To understand how these battalions came about, one must first understand some basics of the Russian domestic situation at this time.
In March of 1917, Tsar Nicholas, submitting to the fact that he could no longer fight the tides of revolution, abdicated the throne to an incredibly precarious—albeit democratic—new government. The following months saw a flood of liberal and egalitarian policies instituted throughout Russia, with women getting the vote, as well as legal entitlement to equal pay.
Meanwhile, the new government also believed that victory in the World War was vital to the country’s self-interest. Laurie Stoff, author of They Fought for the Motherland: Russia’s Women Soldiers in WWI and the Revolution, writes that this meant newly appointed Minister of War Alexandra Kerensky was now faced with the mammoth task of breathing life into a war effort of which the majority of Russians—especially Russian soldiers—wanted no more part.
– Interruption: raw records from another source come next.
-- pv_equiv track=rewrite | github.com/liuxsh9/sft-label | src/sft_label/pipeline.py | _normalize_combo_dim
-- ===== SOURCE A (Python) =====
-- def _normalize_combo_dim(labels, dim, limit):
--     """Normalize one combo-key dimension into a bounded list of string tags."""
--     value = labels.get(dim)
--     if isinstance(value, str):
--         value = [value]
--     if not isinstance(value, list):
--         return []
--     cleaned = sorted({item for item in value if isinstance(item, str) and item})
--     if limit > 0:
--         return cleaned[:limit]
--     return cleaned
-- ===== SOURCE B (Python) =====
-- def _normalize_combo_dim(labels, dim, limit):
--     """Normalize one combo-key dimension into a bounded list of string tags.
--
--     Alternative algorithm: one pass inserting each tag into a strictly-sorted
--     duplicate-free list, instead of building a set and sorting afterwards."""
--     value = labels.get(dim)
--     if isinstance(value, str):
--         value = [value]
--     if not isinstance(value, list):
--         return []
--     out = []
--     for item in value:
--         if isinstance(item, str) and item:
--             i = 0
--             while i < len(out) and out[i] < item:
--                 i += 1
--             if i == len(out) or out[i] != item:
--                 out.insert(i, item)
--     return out[:limit] if limit > 0 else out
-- ===== Notes on version B (the rewrite author's own statement) =====
-- stated objective: alternative
-- what changed: Replaces A's set-comprehension-then-full-sort with a single pass that inserts each non-empty tag into a strictly-sorted duplicate-free list (insertion dedupes and orders at once).
import Mathlib
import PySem

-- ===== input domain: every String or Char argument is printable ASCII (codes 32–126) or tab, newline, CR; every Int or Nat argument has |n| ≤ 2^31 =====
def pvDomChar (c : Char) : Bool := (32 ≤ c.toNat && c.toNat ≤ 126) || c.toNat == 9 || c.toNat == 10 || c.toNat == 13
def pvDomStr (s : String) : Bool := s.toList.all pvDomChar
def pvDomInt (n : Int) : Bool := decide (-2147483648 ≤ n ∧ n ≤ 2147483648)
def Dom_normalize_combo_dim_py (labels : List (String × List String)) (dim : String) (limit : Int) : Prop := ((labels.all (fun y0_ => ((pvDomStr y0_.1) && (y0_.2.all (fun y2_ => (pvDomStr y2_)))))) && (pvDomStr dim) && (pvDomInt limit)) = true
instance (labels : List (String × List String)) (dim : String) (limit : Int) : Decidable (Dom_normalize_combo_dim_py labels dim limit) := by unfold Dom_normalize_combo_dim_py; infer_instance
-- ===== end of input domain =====

-- ===== PORT A =====
-- B replaces A's set-then-sort by one pass of sorted duplicate-free insertion (alternative, not faster).
def normalize_combo_dim_py (labels : List (String × List String)) (dim : String) (limit : Int) : List String :=
  match (PySem.Dict.mk labels).get? dim with
  | none => []
  | some value =>
    let cleaned := PySem.List.sorted (PySem.Set.ofList (value.filter (fun item => item != ""))) (fun x => x) false
    if limit > 0 then PySem.List.slice cleaned none (some limit) else cleaned

-- ===== PORT B =====
-- insert item into a strictly-sorted list: walk past smaller elements, skip if already present
def insSortedTag (item : String) : List String → List String
  | [] => [item]
  | y :: ys =>
    if y < item then y :: insSortedTag item ys
    else if y = item then y :: ys
    else item :: y :: ys

def normalize_combo_dim_py_alt (labels : List (String × List String)) (dim : String) (limit : Int) : List String :=
  match (PySem.Dict.mk labels).get? dim with
  | none => []
  | some value =>
    let out := value.foldl (fun acc item => if item != "" then insSortedTag item acc else acc) []
    if limit > 0 then out.take limit.toNat else out

-- ===== PRECONDITION & SPEC =====
def Spec_normalize_combo_dim_py (labels : List (String × List String)) (dim : String) (limit : Int) (out : List String) : Prop := out = normalize_combo_dim_py_alt labels dim limit
instance (labels : List (String × List String)) (dim : String) (limit : Int) (out : List String) : Decidable (Spec_normalize_combo_dim_py labels dim limit out) := by unfold Spec_normalize_combo_dim_py; infer_instance

-- ===== CLAIM (what is proved, stated in full; the proofs are below) =====
def Claim_equal_normalize_combo_dim_py : Prop := ∀ (labels : List (String × List String)) (dim : String) (limit : Int), Dom_normalize_combo_dim_py labels dim limit → Spec_normalize_combo_dim_py labels dim limit (normalize_combo_dim_py labels dim limit)

-- ===== LEMMAS AND PROOFS =====
theorem mem_insSortedTag (a item : String) (l : List String) :
    a ∈ insSortedTag item l ↔ a = item ∨ a ∈ l := by
  induction l with
  | nil => simp [insSortedTag]
  | cons y ys ih =>
    simp only [insSortedTag]
    split_ifs with h1 h2
    · simp only [List.mem_cons, ih]; try tauto
    · subst h2; simp only [List.mem_cons]; try tauto
    · simp only [List.mem_cons]; try tauto

theorem pairwise_insSortedTag (item : String) (l : List String)
    (h : l.Pairwise (· < ·)) : (insSortedTag item l).Pairwise (· < ·) := by
  induction l with
  | nil => simp [insSortedTag]
  | cons y ys ih =>
    simp only [insSortedTag]
    rcases List.pairwise_cons.1 h with ⟨hy, hys⟩
    split_ifs with h1 h2
    · exact List.pairwise_cons.2 ⟨fun a ha => by
        rcases (mem_insSortedTag a item ys).1 ha with rfl | ha'
        · exact h1
        · exact hy a ha', ih hys⟩
    · exact h
    · refine List.pairwise_cons.2 ⟨fun a ha => ?_, h⟩
      rcases List.mem_cons.1 ha with rfl | ha'
      · exact lt_of_le_of_ne (not_lt.1 h1) (Ne.symm h2)
      · exact lt_trans (lt_of_le_of_ne (not_lt.1 h1) (Ne.symm h2)) (hy a ha')

theorem foldl_ins_pairwise (xs : List String) (acc : List String)
    (h : acc.Pairwise (· < ·)) :
    (xs.foldl (fun a x => insSortedTag x a) acc).Pairwise (· < ·) := by
  induction xs generalizing acc with
  | nil => simpa using h
  | cons x xs ih => exact ih _ (pairwise_insSortedTag x acc h)

theorem mem_foldl_ins (a : String) (xs : List String) (acc : List String) :
    a ∈ xs.foldl (fun a x => insSortedTag x a) acc ↔ a ∈ acc ∨ a ∈ xs := by
  induction xs generalizing acc with
  | nil => simp
  | cons x xs ih =>
    simp only [List.foldl_cons, ih, mem_insSortedTag, List.mem_cons]
    tauto

theorem foldl_ins_eq_sorted_set (xs : List String) :
    PySem.List.sorted (PySem.Set.ofList xs) (fun x => x) false
      = xs.foldl (fun a x => insSortedTag x a) [] := by
  have hpw : (xs.foldl (fun a x => insSortedTag x a) []).Pairwise (· < ·) :=
    foldl_ins_pairwise xs [] (by simp)
  refine PySem.List.sorted_eq_of_perm_of_pairwise_lt _ _ _ ?_ hpw
  refine (List.perm_ext_iff_of_nodup (hpw.imp ne_of_lt) (PySem.Set.nodup_ofList _)).2 ?_
  intro a
  rw [mem_foldl_ins, PySem.Set.mem_ofList]
  simp

-- ===== VERDICT (by name: the statement is the Claim_ definition above) =====
theorem normalize_combo_dim_py_spec : Claim_equal_normalize_combo_dim_py := by
  intro labels dim limit _
  unfold Spec_normalize_combo_dim_py normalize_combo_dim_py normalize_combo_dim_py_alt
  cases h : (PySem.Dict.mk labels).get? dim with
  | none => rfl
  | some value =>
    simp only []
    rw [← List.foldl_filter]
    rw [← foldl_ins_eq_sorted_set]
    by_cases hl : limit > 0
    · simp only [hl, if_true]
      exact PySem.List.slice_to _ hl.le
    · simp [hl]
-- membership in B's result is exactly membership in some window rectangle
lemma pv_mem_alt (path : List (Int × Int)) (len_x len_y radius : Int) (q : Int × Int) :
    q ∈ expand_window_py_alt path len_x len_y radius ↔
      ∃ p ∈ path, pvInWin len_x len_y radius p q := by
  rw [pv_alt_eq]
  simp only [List.mem_flatMap, List.mem_map]
  constructor
  · rintro ⟨x, hx, iv, hiv, y, hy, rfl⟩
    rw [PySem.List.mem_pyRange_one] at hy
    have hcov : pvCov (pvIvs path len_x len_y radius x) y :=
      ((pv_merged_spec path len_x len_y radius x).2.2 y).mp ⟨iv, hiv, hy⟩
    obtain ⟨iv', hiv', hy'⟩ := hcov
    rw [pv_mem_ivs] at hiv'
    obtain ⟨p, hp, _, hx1, hx2, hEq⟩ := hiv'
    rw [hEq] at hy'
    exact ⟨p, hp, hx1, hx2, hy'.1, hy'.2⟩
  · rintro ⟨p, hp, h1, h2, h3, h4⟩
    have hmem : (max 0 (2*p.2 - radius), min len_y (2*p.2 + radius + 1)) ∈
        pvIvs path len_x len_y radius q.1 := by
      rw [pv_mem_ivs]
      exact ⟨p, hp, by omega, h1, h2, rfl⟩
    have hcov : pvCov (pvMerged path len_x len_y radius q.1) q.2 :=
      ((pv_merged_spec path len_x len_y radius q.1).2.2 q.2).mpr ⟨_, hmem, h3, h4⟩
    obtain ⟨iv, hiv, hy⟩ := hcov
    refine ⟨q.1, ?_, iv, hiv, q.2, ?_, rfl⟩
    · rw [pv_mem_sortedKeys]
      intro hnil
      rw [hnil] at hmem
      exact absurd hmem (List.not_mem_nil)
    · rw [PySem.List.mem_pyRange_one]; exact hy

-- B's result is strictly increasing in the lexicographic cell order
lemma pv_alt_pairwise (path : List (Int × Int)) (len_x len_y radius : Int) :
    (expand_window_py_alt path len_x len_y radius).Pairwise pvLexLT := by
  rw [pv_alt_eq, List.pairwise_flatMap]
  constructor
  · intro x _
    rw [List.pairwise_flatMap]
    constructor
    · intro iv _
      exact (PySem.List.pairwise_lt_pyRange_one iv.1 iv.2).map _
        (fun a b h => Or.inr ⟨rfl, h⟩)
    · refine ((pv_merged_spec path len_x len_y radius x).1).imp ?_
      rintro iv iv' h u hu v hv
      simp only [List.mem_map, PySem.List.mem_pyRange_one] at hu hv
      obtain ⟨y, hy, rfl⟩ := hu
      obtain ⟨y', hy', rfl⟩ := hv
      exact Or.inr ⟨rfl, by omega⟩
  · refine (pv_sortedKeys_lt path len_x len_y radius).imp ?_
    rintro x x' h u hu v hv
    simp only [List.mem_flatMap, List.mem_map] at hu hv
    obtain ⟨_, _, y, _, rfl⟩ := hu
    obtain ⟨_, _, y', _, rfl⟩ := hv
    exact Or.inl h

lemma pv_alt_nodup (path : List (Int × Int)) (len_x len_y radius : Int) :
    (expand_window_py_alt path len_x len_y radius).Nodup :=
  (pv_alt_pairwise path len_x len_y radius).imp (by
    rintro u v (h | ⟨_, h⟩) rfl <;> exact lt_irrefl _ h)

-- ===== VERDICT (by name: the statement is the Claim_ definition above) =====
theorem expand_window_py_spec : Claim_equal_expand_window_py := by
  intro path len_x len_y radius _
  show expand_window_py path len_x len_y radius = expand_window_py_alt path len_x len_y radius
  have hA : expand_window_py path len_x len_y radius =
      PySem.List.sorted2 (pvWindow path len_x len_y radius) (fun q => q.1) (fun q => q.2) := rfl
  rw [hA]
  refine pv_sorted2_eq_of_pairwise _ _ ?_ ?_
  · rw [List.perm_ext_iff_of_nodup (pv_alt_nodup path len_x len_y radius)
      (pv_nodup_window path len_x len_y radius)]
    intro q
    rw [pv_mem_alt, pv_mem_window]
  · exact pv_alt_pairwise path len_x len_y radius
theorem splitRun_decomp : ∀ (rest : List Int) (prev : Int), ∃ (k : Nat) (tl : List Int),
    splitRun prev rest = (prev + (k : Int), tl) ∧ rest = seg (prev + 1) k ++ tl ∧
    (∀ h t, tl = h :: t → h ≠ prev + (k : Int) + 1) := by
  intro rest
  induction rest with
  | nil =>
      intro prev
      exact ⟨0, [], by simp [splitRun], by simp [seg], by intro h t ht; cases ht⟩
  | cons x xs ih =>
      intro prev
      by_cases hx : x = prev + 1
      · subst hx
        obtain ⟨k, tl, h1, h2, h3⟩ := ih (prev + 1)
        refine ⟨k + 1, tl, ?_, ?_, ?_⟩
        · have hif : splitRun prev ((prev + 1) :: xs) = splitRun (prev + 1) xs := by
            simp [splitRun]
          rw [hif, h1, Prod.mk.injEq]
          exact ⟨by push_cast; ring, rfl⟩
        · rw [h2]
          simp [seg]
        · intro h t ht
          have := h3 h t ht
          push_cast
          push_cast at this
          omega
      · exact ⟨0, x :: xs, by simp [splitRun, hx], by simp [seg], by
          intro h t ht
          injection ht with hh _
          subst hh
          simpa using hx⟩

-- ---- main characterisation: on a strictly increasing list, A's runs project to exactly
-- the boundary-filtered lists, and the run lengths sum to the list length ----
theorem runs_char : ∀ (n : Nat) (l : List Int), l.length ≤ n → l.Pairwise (· < ·) →
    ((runs l).map Prod.fst = l.filter (fun x => !(PySem.Set.contains l (x - 1))) ∧
     (runs l).map Prod.snd = l.filter (fun x => !(PySem.Set.contains l (x + 1))) ∧
     ((runs l).map (fun r => r.2 - r.1 + 1)).sum = (l.length : Int)) := by
  intro n
  induction n with
  | zero =>
      intro l hl _
      have : l = [] := List.eq_nil_of_length_eq_zero (Nat.le_zero.mp hl)
      subst this
      simp [runs]
  | succ n ih =>
      intro l hl hp
      match l, hl, hp with
      | [], _, _ => simp [runs]
      | s :: rest, hl, hp =>
          obtain ⟨k, tl, hsp, hrest, hstop⟩ := splitRun_decomp rest s
          have hldec : s :: rest = seg s (k + 1) ++ tl := by
            simp only [seg, List.cons_append]
            rw [hrest]
          rw [hldec] at hp
          rw [List.pairwise_append] at hp
          obtain ⟨hpseg, hptl, hcross⟩ := hp
          have hsegmem : ∀ x, x ∈ seg s (k + 1) ↔ s ≤ x ∧ x ≤ s + (k : Int) := by
            intro x; rw [mem_seg]; push_cast; omega
          have hend_mem : (s + (k : Int)) ∈ seg s (k + 1) := by
            rw [hsegmem]; omega
          have htl_gt : ∀ y ∈ tl, s + (k : Int) + 1 < y := by
            intro y hy
            match tl, hy, hptl, hstop with
            | h :: t, hy, hptl, hstop =>
              have hne := hstop h t rfl
              have hh : s + (k : Int) < h := hcross _ hend_mem _ List.mem_cons_self
              rcases List.mem_cons.mp hy with rfl | hyt
              · omega
              · have := (List.pairwise_cons.mp hptl).1 y hyt
                omega
          -- membership in l via the decomposition
          have hcontains : ∀ z : Int,
              PySem.Set.contains (s :: rest) z = decide ((s ≤ z ∧ z ≤ s + (k : Int)) ∨ z ∈ tl) := by
            intro z
            rw [contains_eq_decide, decide_eq_decide, hldec, List.mem_append, hsegmem]
          -- unfold one step of runs
          have hruns : runs (s :: rest) = (s, s + (k : Int)) :: runs tl := by
            rw [runs]
            simp only [hsp]
          have htl_len : tl.length ≤ n := by
            have h1 : rest.length = k + tl.length := by rw [hrest]; simp [seg_length]
            simp only [List.length_cons] at hl
            omega
          obtain ⟨ihf, ihs, ihl⟩ := ih tl htl_len hptl
          have hPred1 : (fun x => !(PySem.Set.contains (s :: rest) (x - 1)))
              = (fun x => !(decide ((s ≤ x - 1 ∧ x - 1 ≤ s + (k : Int)) ∨ (x - 1) ∈ tl))) :=
            funext fun x => by rw [hcontains]
          have hPred2 : (fun x => !(PySem.Set.contains (s :: rest) (x + 1)))
              = (fun x => !(decide ((s ≤ x + 1 ∧ x + 1 ≤ s + (k : Int)) ∨ (x + 1) ∈ tl))) :=
            funext fun x => by rw [hcontains]
          refine ⟨?_, ?_, ?_⟩
          · -- starts
            rw [hruns, List.map_cons, ihf, hPred1]
            conv_rhs => rw [hldec]
            rw [List.filter_append]
            have hseg1 : (seg s (k + 1)).filter
                (fun x => !(decide ((s ≤ x - 1 ∧ x - 1 ≤ s + (k : Int)) ∨ (x - 1) ∈ tl))) = [s] := by
              simp only [seg, List.filter_cons]
              have hs : (!(decide ((s ≤ s - 1 ∧ s - 1 ≤ s + (k : Int)) ∨ (s - 1) ∈ tl))) = true := by
                simp only [Bool.not_eq_true', decide_eq_false_iff_not]
                rintro (⟨h1, _⟩ | hy)
                · omega
                · have := htl_gt _ hy; omega
              rw [hs]
              simp only [if_true]
              congr 1
              rw [List.filter_eq_nil_iff]
              intro x hx
              have hxm := (mem_seg _ _ _).mp hx
              push_cast at hxm
              have hd : (s ≤ x - 1 ∧ x - 1 ≤ s + (k : Int)) ∨ (x - 1) ∈ tl := Or.inl (by omega)
              rw [decide_eq_true hd]
              simp
            rw [hseg1]
            have htlf : tl.filter (fun x => !(decide ((s ≤ x - 1 ∧ x - 1 ≤ s + (k : Int)) ∨ (x - 1) ∈ tl)))
                      = tl.filter (fun x => !(PySem.Set.contains tl (x - 1))) := by
              apply List.filter_congr
              intro x hx
              have hxgt := htl_gt _ hx
              rw [contains_eq_decide]
              congr 1
              rw [decide_eq_decide]
              exact ⟨fun h => h.resolve_left (by omega), Or.inr⟩
            rw [htlf]
            simp
          · -- ends
            rw [hruns, List.map_cons, ihs, hPred2]
            conv_rhs => rw [hldec]
            rw [List.filter_append]
            have hseg2 : (seg s (k + 1)).filter
                (fun x => !(decide ((s ≤ x + 1 ∧ x + 1 ≤ s + (k : Int)) ∨ (x + 1) ∈ tl))) = [s + (k : Int)] := by
              have hfin : ∀ (j : Nat) (a : Int), a + (j : Int) = s + (k : Int) → s ≤ a →
                  (seg a (j + 1)).filter
                    (fun x => !(decide ((s ≤ x + 1 ∧ x + 1 ≤ s + (k : Int)) ∨ (x + 1) ∈ tl))) = [s + (k : Int)] := by
                intro j
                induction j with
                | zero =>
                    intro a ha _
                    simp only [Nat.cast_zero, add_zero] at ha
                    simp only [seg, List.filter_cons, List.filter_nil]
                    have hcond : (!(decide ((s ≤ a + 1 ∧ a + 1 ≤ s + (k : Int)) ∨ (a + 1) ∈ tl))) = true := by
                      simp only [Bool.not_eq_true', decide_eq_false_iff_not]
                      rintro (⟨_, h2⟩ | hy)
                      · omega
                      · have := htl_gt _ hy; omega
                    rw [hcond]
                    simp [ha]
                | succ j ihj =>
                    intro a ha hsa
                    push_cast at ha
                    simp only [seg]
                    rw [List.filter_cons_of_neg]
                    · exact ihj (a + 1) (by push_cast; omega) (by omega)
                    · have hd : (s ≤ a + 1 ∧ a + 1 ≤ s + (k : Int)) ∨ (a + 1) ∈ tl := Or.inl (by omega)
                      rw [decide_eq_true hd]
                      simp
              exact hfin k s rfl (le_refl s)
            rw [hseg2]
            have htlf2 : tl.filter (fun x => !(decide ((s ≤ x + 1 ∧ x + 1 ≤ s + (k : Int)) ∨ (x + 1) ∈ tl)))
                      = tl.filter (fun x => !(PySem.Set.contains tl (x + 1))) := by
              apply List.filter_congr
              intro x hx
              have hxgt := htl_gt _ hx
              rw [contains_eq_decide]
              congr 1
              rw [decide_eq_decide]
              exact ⟨fun h => h.resolve_left (by omega), Or.inr⟩
            rw [htlf2]
            simp
          · -- total
            rw [hruns, List.map_cons, List.sum_cons, ihl]
            have h1 : rest.length = k + tl.length := by rw [hrest]; simp [seg_length]
            simp only [List.length_cons, h1]
            push_cast
            ring

-- zipping the two projections back together
theorem zip_proj (l : List (Int × Int)) : (l.map Prod.fst).zip (l.map Prod.snd) = l := by
  induction l with
  | nil => rfl
  | cons x xs ih => simp [ih]

-- ===== VERDICT (by name: the statement is the Claim_ definition above) =====
theorem label_slot_ranges_spec : Claim_equal_label_slot_ranges := by
  intro slots _
  unfold Spec_label_slot_ranges label_slot_ranges label_slot_ranges_alt
  rw [compress_eq_runs]
  set S := PySem.Set.ofList slots with hS
  set su := PySem.List.sorted S (fun x => x) false with hsu
  have hperm : su.Perm S := PySem.List.sorted_perm S (fun x => x) false
  have hpl : su.Pairwise (· < ·) := PySem.List.sorted_ofList_pairwise_lt slots
  obtain ⟨hf, hs2, hl⟩ := runs_char su.length su (Nat.le_refl _) hpl
  have hmemEq : ∀ z : Int, PySem.Set.contains S z = PySem.Set.contains su z := by
    intro z
    rw [contains_eq_decide, contains_eq_decide, decide_eq_decide]
    exact hperm.mem_iff.symm
  have hsortfilt : ∀ p : Int → Bool,
      PySem.List.sorted (S.filter p) (fun x => x) false = su.filter p := by
    intro p
    apply PySem.List.sorted_eq_of_perm_of_pairwise_lt
    · exact hperm.filter p
    · exact List.Pairwise.filter p hpl
  have hstarts : PySem.List.sorted (S.filter (fun x => !(PySem.Set.contains S (x - 1)))) (fun x => x) false
      = (runs su).map Prod.fst := by
    rw [hsortfilt, hf]
    exact List.filter_congr fun x _ => by rw [hmemEq]
  have hends : PySem.List.sorted (S.filter (fun x => !(PySem.Set.contains S (x + 1)))) (fun x => x) false
      = (runs su).map Prod.snd := by
    rw [hsortfilt, hs2]
    exact List.filter_congr fun x _ => by rw [hmemEq]
  simp only [hstarts, hends, zip_proj, hl, hperm.length_eq]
Insubordination rates and violence against officers (especially officers with aristocratic backgrounds) were at an all-time high, and after three years at the front in often horrific day-to-day conditions, most of Russia’s soldiers simply wanted to go home.
Kerensky’s answer to low morale was the creation of what he called “shock battalions,” or “battalions of death,” which he envisioned as brigades of the most disciplined, exemplary Russian fighters. They would theoretically be deployed to various places along the front to awe and inspire war-weary soldiers.
Kerensky’s vision of these shock battalions coincided almost exactly with an idea brought forward by a peasant-woman-turned-soldier named Maria Bochkareva (while by no means common, there were a number of known incidents of individual women serving in otherwise all-male units throughout Europe during this time). Bochkareva asserted that a disciplined, exemplary battalion of Russian women could serve to “shame” the weary and unmotivated soldiers at the front.
While Bochkareva earnestly believed in a woman’s ability to fight, The Ministry of War mostly saw her proposal as the perfect propaganda tool to compliment their shock battalions—if even women, they reasoned, were answering their country’s call to arms, then surely men would feel obliged to follow suit. Thus, Kerensky gave his permission for the First Women’s Battalion of Death to be formed, led under Bochkareva’s command.
According to historian Richard Abraham, The First Women’s Battalion of Death was made public in late May with a major publicity campaign throughout St. Petersburg, and within a matter of weeks the Battalion had over 2,000 female recruits from a diverse range of backgrounds and education levels.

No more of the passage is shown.